Western countries are constantly accused of sabotaging world trade talks in order to protect outdated farming policies. But whatever agreements are reached at such talks (or not, as the case may be), the real powerbrokers in the negotiations are not governments, but agrifood corporations. That’s not to say that national governments have no power – far from it. It is just that most choose not to use it. As long as the food industry carries on delivering plenty of cheap food, it suits the British government to let it be. Like the eighteenth-century Parisian grain police, the government
pretends
to control the food
supply, while all it really does is provide a legal veneer for the abusive market practices that keep food nice and cheap.

Food Security
 

It might seem alarmist, even tasteless, to mention food security in the West when we appear to be enjoying the greatest era of abundance in history.
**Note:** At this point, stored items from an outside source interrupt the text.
lemma getD_pvOuter (docs : List ((List (String × Option String)) × String))
    (d : PySem.Dict String (Option String)) (hkeys : d.keys = pvKeys) (k : String)
    (hk : k ∈ pvKeys)
    (hv : d.getD k none = none ∨ pvTruthy (d.getD k none) = true) :
    (pvOuter docs d).getD k none =
      if pvTruthy (d.getD k none) = true then d.getD k none
      else pvFirst (docs.map (fun p => p.1)) k := by
  induction docs generalizing d with
  | nil =>
    rcases hv with h | h
    · simp [pvOuter, h, pvTruthy, pvFirst]
    · simp [pvOuter, h]
  | cons doc rest ih =>
    unfold pvOuter at *
    simp only [List.foldl_cons]
    set d' := pvInner doc.1 (PySem.Dict.keys d) d with hd'
    have hgd' : d'.getD k none =
        if k ∈ pvKeys ∧ pvTruthy (d.getD k none) = false ∧ pvHit doc.1 k = true
        then (pvGet doc.1 k).getD none else d.getD k none := by
      rw [hd', hkeys]; exact getD_pvInner _ _ pvKeys_nodup d k
    have hkeys' : d'.keys = pvKeys := by
      rw [hd', hkeys,
        keys_pvInner doc.1 pvKeys d
          (fun m hm => (PySem.Dict.contains_iff_mem_keys _ _).mpr (by rw [hkeys]; exact hm))]
      exact hkeys
    by_cases ht : pvTruthy (d.getD k none) = true
    · have hgd'2 : d'.getD k none = d.getD k none := by simp [hgd', ht]
      rw [ih d' hkeys' (by rw [hgd'2]; exact hv), hgd'2]
      simp [ht]
    · have htf : pvTruthy (d.getD k none) = false := by
        cases hx : pvTruthy (d.getD k none) <;> simp_all
      by_cases hh : pvHit doc.1 k = true
      · have hgd'2 : d'.getD k none = (pvGet doc.1 k).getD none := by
          simp [hgd', hk, htf, hh]
        have ht' : pvTruthy (d'.getD k none) = true := hgd'2 ▸ pvHit_truthy hh
        rw [ih d' hkeys' (Or.inr ht'), if_pos ht', if_neg ht, hgd'2]
        simp [pvFirst, hh]
      · have hhf : pvHit doc.1 k = false := by
          cases hx : pvHit doc.1 k <;> simp_all
        have hgd'2 : d'.getD k none = d.getD k none := by simp [hgd', hhf]
        rw [ih d' hkeys' (by rw [hgd'2]; exact hv), hgd'2, if_neg ht, if_neg ht]
        simp [pvFirst, hhf]

lemma getD_final0 (k : String) :
    (PySem.Dict.mk (pvKeys.map (fun k => (k, (none : Option String))))).getD k none = none := by
  have : ∀ (L : List String),
      (PySem.Dict.mk (L.map (fun k => (k, (none : Option String))))).getD k none = none := by
    intro L
    induction L with
    | nil => rfl
    | cons h t ih =>
      simp only [List.map_cons]
      rw [PySem.Dict.getD_eq_get?_getD, PySem.Dict.get?_mk_cons]
      split
      · rfl
      · rw [← PySem.Dict.getD_eq_get?_getD, ih]
  exact this pvKeys

lemma keys_final0 :
    (PySem.Dict.mk (pvKeys.map (fun k => (k, (none : Option String))))).keys = pvKeys := by
  decide

-- A's result, characterised cell by cell
lemma A_eq_map (docs : List ((List (String × Option String)) × String)) :
    merge_structured_documents docs =
      pvKeys.map (fun k => (k, pvFirst (docs.map (fun p => p.1)) k)) := by
  unfold merge_structured_documents
  simp only []
  set final0 : PySem.Dict String (Option String) :=
    PySem.Dict.mk (pvKeys.map (fun k => (k, none))) with hf0
  have houter : docs.foldl (fun final doc =>
      (PySem.Dict.keys final).foldl (fun f key =>
        if pvTruthy (f.getD key none) = false ∧ pvHit doc.1 key = true then
          f.insert key ((pvGet doc.1 key).getD none)
        else f) final) final0 = pvOuter docs final0 := rfl
  rw [houter]
  have h0keys : final0.keys = pvKeys := by rw [hf0]; exact keys_final0
  have h0getD : ∀ k, final0.getD k none = none := fun k => by rw [hf0]; exact getD_final0 k
  have hkeys : (pvOuter docs final0).keys = pvKeys := by rw [keys_pvOuter]; exact h0keys
  have hnd : (pvOuter docs final0).keys.Nodup := hkeys ▸ pvKeys_nodup
  rw [PySem.Dict.items_eq_map_keys _ hnd none, hkeys]
  apply List.map_congr_left
  intro k hk
  rw [getD_pvOuter docs final0 h0keys k hk (Or.inl (h0getD k)), h0getD k]
  simp [pvTruthy]

-- ---- B-side loop shapes ----
def pvStepB (s : List (String × Option String)) (f : PySem.Dict String (Option String)) (key : String) : PySem.Dict String (Option String) :=
  let v := (pvGet s key).getD none
  if pvTruthy v = true then f.insert key v else f

def pvInnerB (s : List (String × Option String)) (L : List String) (d : PySem.Dict String (Option String)) : PySem.Dict String (Option String) :=
  L.foldl (pvStepB s) d

def pvOuterB (docs : List ((List (String × Option String)) × String)) (d : PySem.Dict String (Option String)) : PySem.Dict String (Option String) :=
  docs.foldl (fun f doc => pvInnerB doc.1 pvKeys f) d

-- Source B's guard `if v:` is exactly pvHit
lemma pvStepB_eq (s : List (String × Option String)) (f : PySem.Dict String (Option String)) (key : String) :
    pvStepB s f key =
      if pvHit s key = true then f.insert key ((pvGet s key).getD none) else f := by
  unfold pvStepB pvHit
  cases hg : pvGet s key with
  | none => simp [pvTruthy]
  | some v => simp

lemma keys_pvInnerB (s : List (String × Option String)) (L : List String)
    (d : PySem.Dict String (Option String)) (hL : ∀ k ∈ L, d.contains k = true) :
    (pvInnerB s L d).keys = d.keys := by
  induction L generalizing d with
  | nil => rfl
  | cons h t ih =>
    have hh := hL h (by simp)
    have ht : ∀ k ∈ t, d.contains k = true := fun k hk => hL k (by simp [hk])
    show (pvInnerB s t (pvStepB s d h)).keys = d.keys
    rw [pvStepB_eq]
    by_cases hc : pvHit s h = true
    · rw [if_pos hc,
        ih _ (fun k hk => by simp [PySem.Dict.contains_insert, ht k hk])]
      exact PySem.Dict.keys_insert_of_contains _ _ hh
    · rw [if_neg hc]; exact ih d ht

lemma getD_pvInnerB_notmem (s : List (String × Option String)) (L : List String)
    (d : PySem.Dict String (Option String)) (k : String) (hk : k ∉ L) :
    (pvInnerB s L d).getD k none = d.getD k none := by
  induction L generalizing d with
  | nil => rfl
  | cons h t ih =>
    have hne : k ≠ h := fun e => hk (by simp [e])
    show (pvInnerB s t (pvStepB s d h)).getD k none = d.getD k none
    rw [pvStepB_eq]
    by_cases hc : pvHit s h = true
    · rw [if_pos hc, ih _ (fun m => hk (by simp [m])),
        PySem.Dict.getD_insert_of_ne _ _ _ hne]
    · rw [if_neg hc]; exact ih d (fun m => hk (by simp [m]))

lemma getD_pvInnerB (s : List (String × Option String)) (L : List String) (hnd : L.Nodup)
    (d : PySem.Dict String (Option String)) (k : String) :
    (pvInnerB s L d).getD k none =
      if k ∈ L ∧ pvHit s k = true then (pvGet s k).getD none else d.getD k none := by
  induction L generalizing d with
  | nil => simp [pvInnerB]
  | cons h t ih =>
    rcases List.nodup_cons.mp hnd with ⟨hht, hndt⟩
    show (pvInnerB s t (pvStepB s d h)).getD k none = _
    rw [pvStepB_eq]
    by_cases hk : k = h
    · subst hk
      by_cases hc : pvHit s k = true
      · rw [if_pos hc, getD_pvInnerB_notmem _ _ _ _ hht, PySem.Dict.getD_insert_self]
        simp [hc]
      · rw [if_neg hc, ih hndt d]
        simp [hc]
    · have hmem : k ∈ h :: t ↔ k ∈ t := by simp [hk]
      by_cases hc : pvHit s h = true
      · rw [if_pos hc, ih hndt _, PySem.Dict.getD_insert_of_ne _ _ _ hk]
        simp [hmem]
      · rw [if_neg hc, ih hndt d]; simp [hmem]

lemma keys_pvOuterB (docs : List ((List (String × Option String)) × String))
    (d : PySem.Dict String (Option String)) (hkeys : d.keys = pvKeys) :
    (pvOuterB docs d).keys = pvKeys := by
  induction docs generalizing d with
  | nil => exact hkeys
  | cons doc rest ih =>
    unfold pvOuterB at *
    simp only [List.foldl_cons]
    apply ih
    rw [keys_pvInnerB doc.1 pvKeys d
      (fun m hm => (PySem.Dict.contains_iff_mem_keys _ _).mpr (by rw [hkeys]; exact hm))]
    exact hkeys

-- in B's fold, the LAST truthy document of the folded list wins for each key
lemma getD_pvOuterB (docs : List ((List (String × Option String)) × String))
    (d : PySem.Dict String (Option String)) (hkeys : d.keys = pvKeys) (k : String)
    (hk : k ∈ pvKeys) :
    (pvOuterB docs d).getD k none =
      match docs.reverse.find? (fun doc => pvHit doc.1 k) with
      | some doc => (pvGet doc.1 k).getD none
      | none => d.getD k none := by
  induction docs generalizing d with
  | nil => simp [pvOuterB]
  | cons doc rest ih =>
    unfold pvOuterB at *
    simp only [List.foldl_cons, List.reverse_cons]
    have hkeys' : (pvInnerB doc.1 pvKeys d).keys = pvKeys := by
      rw [keys_pvInnerB doc.1 pvKeys d
        (fun m hm => (PySem.Dict.contains_iff_mem_keys _ _).mpr (by rw [hkeys]; exact hm))]
      exact hkeys
    rw [ih _ hkeys', List.find?_append]
    cases hr : rest.reverse.find? (fun doc => pvHit doc.1 k) with
    | some s => simp
    | none =>
      simp only [Option.none_or]
      rw [getD_pvInnerB doc.1 pvKeys pvKeys_nodup d k]
      by_cases hh : pvHit doc.1 k = true
      · simp [hk, hh, List.find?]
      · simp [hh, List.find?]

-- B's result, characterised cell by cell
lemma B_eq_map (docs : List ((List (String × Option String)) × String)) :
    merge_structured_documents_alt docs =
      pvKeys.map (fun k => (k, pvFirst (docs.map (fun p => p.1)) k)) := by
  unfold merge_structured_documents_alt
  simp only []
  set final0 : PySem.Dict String (Option String) :=
    PySem.Dict.mk (pvKeys.map (fun k => (k, none))) with hf0
  have houter : docs.reverse.foldl (fun f doc =>
      pvKeys.foldl (fun f key =>
        let v := (pvGet doc.1 key).getD none
        if pvTruthy v = true then f.insert key v else f) f) final0
      = pvOuterB docs.reverse final0 := rfl
  rw [houter]
  have h0keys : final0.keys = pvKeys := by rw [hf0]; exact keys_final0
  have hkeys : (pvOuterB docs.reverse final0).keys = pvKeys := keys_pvOuterB _ _ h0keys
  have hnd : (pvOuterB docs.reverse final0).keys.Nodup := hkeys ▸ pvKeys_nodup
  rw [PySem.Dict.items_eq_map_keys _ hnd none, hkeys]
  apply List.map_congr_left
  intro k hk
  rw [getD_pvOuterB docs.reverse final0 h0keys k hk, List.reverse_reverse]
  unfold pvFirst
  rw [List.find?_map]
  have hpred : ((fun s => pvHit s k) ∘ fun p : (List (String × Option String) × String) => p.1)
      = (fun doc => pvHit doc.1 k) := rfl
  rw [hpred]
  cases hfind : docs.find? (fun doc => pvHit doc.1 k) with
  | some doc => simp
  | none =>
    simp only [Option.map_none]
    rw [hf0]; exact Prod.ext rfl (getD_final0 k)

-- ===== VERDICT (by name: the statement is the Claim_ definition above) =====
theorem merge_structured_documents_spec : Claim_equal_merge_structured_documents := by
  intro docs _
  unfold Spec_merge_structured_documents
  rw [A_eq_map, B_eq_map]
Food security is something we tend to associate with the developing world, and considering how many people worldwide face starvation every day, worrying about our own food supply seems almost obscene. Yet the two phenomena are directly connected. Both are the products of a global food system gone mad, that no longer bears any relation to the people it evolved to serve. The modern food industry is a law unto itself: a transnational cartel with its own rules of engagement, more political clout than governments, and bank accounts to match. In the end, control of food is power, and over the past hundred years or so, it has been passing steadily out of the hands of nation states (to say nothing of cities, farmers and consumers) and into the paws of an elite group of global corporations.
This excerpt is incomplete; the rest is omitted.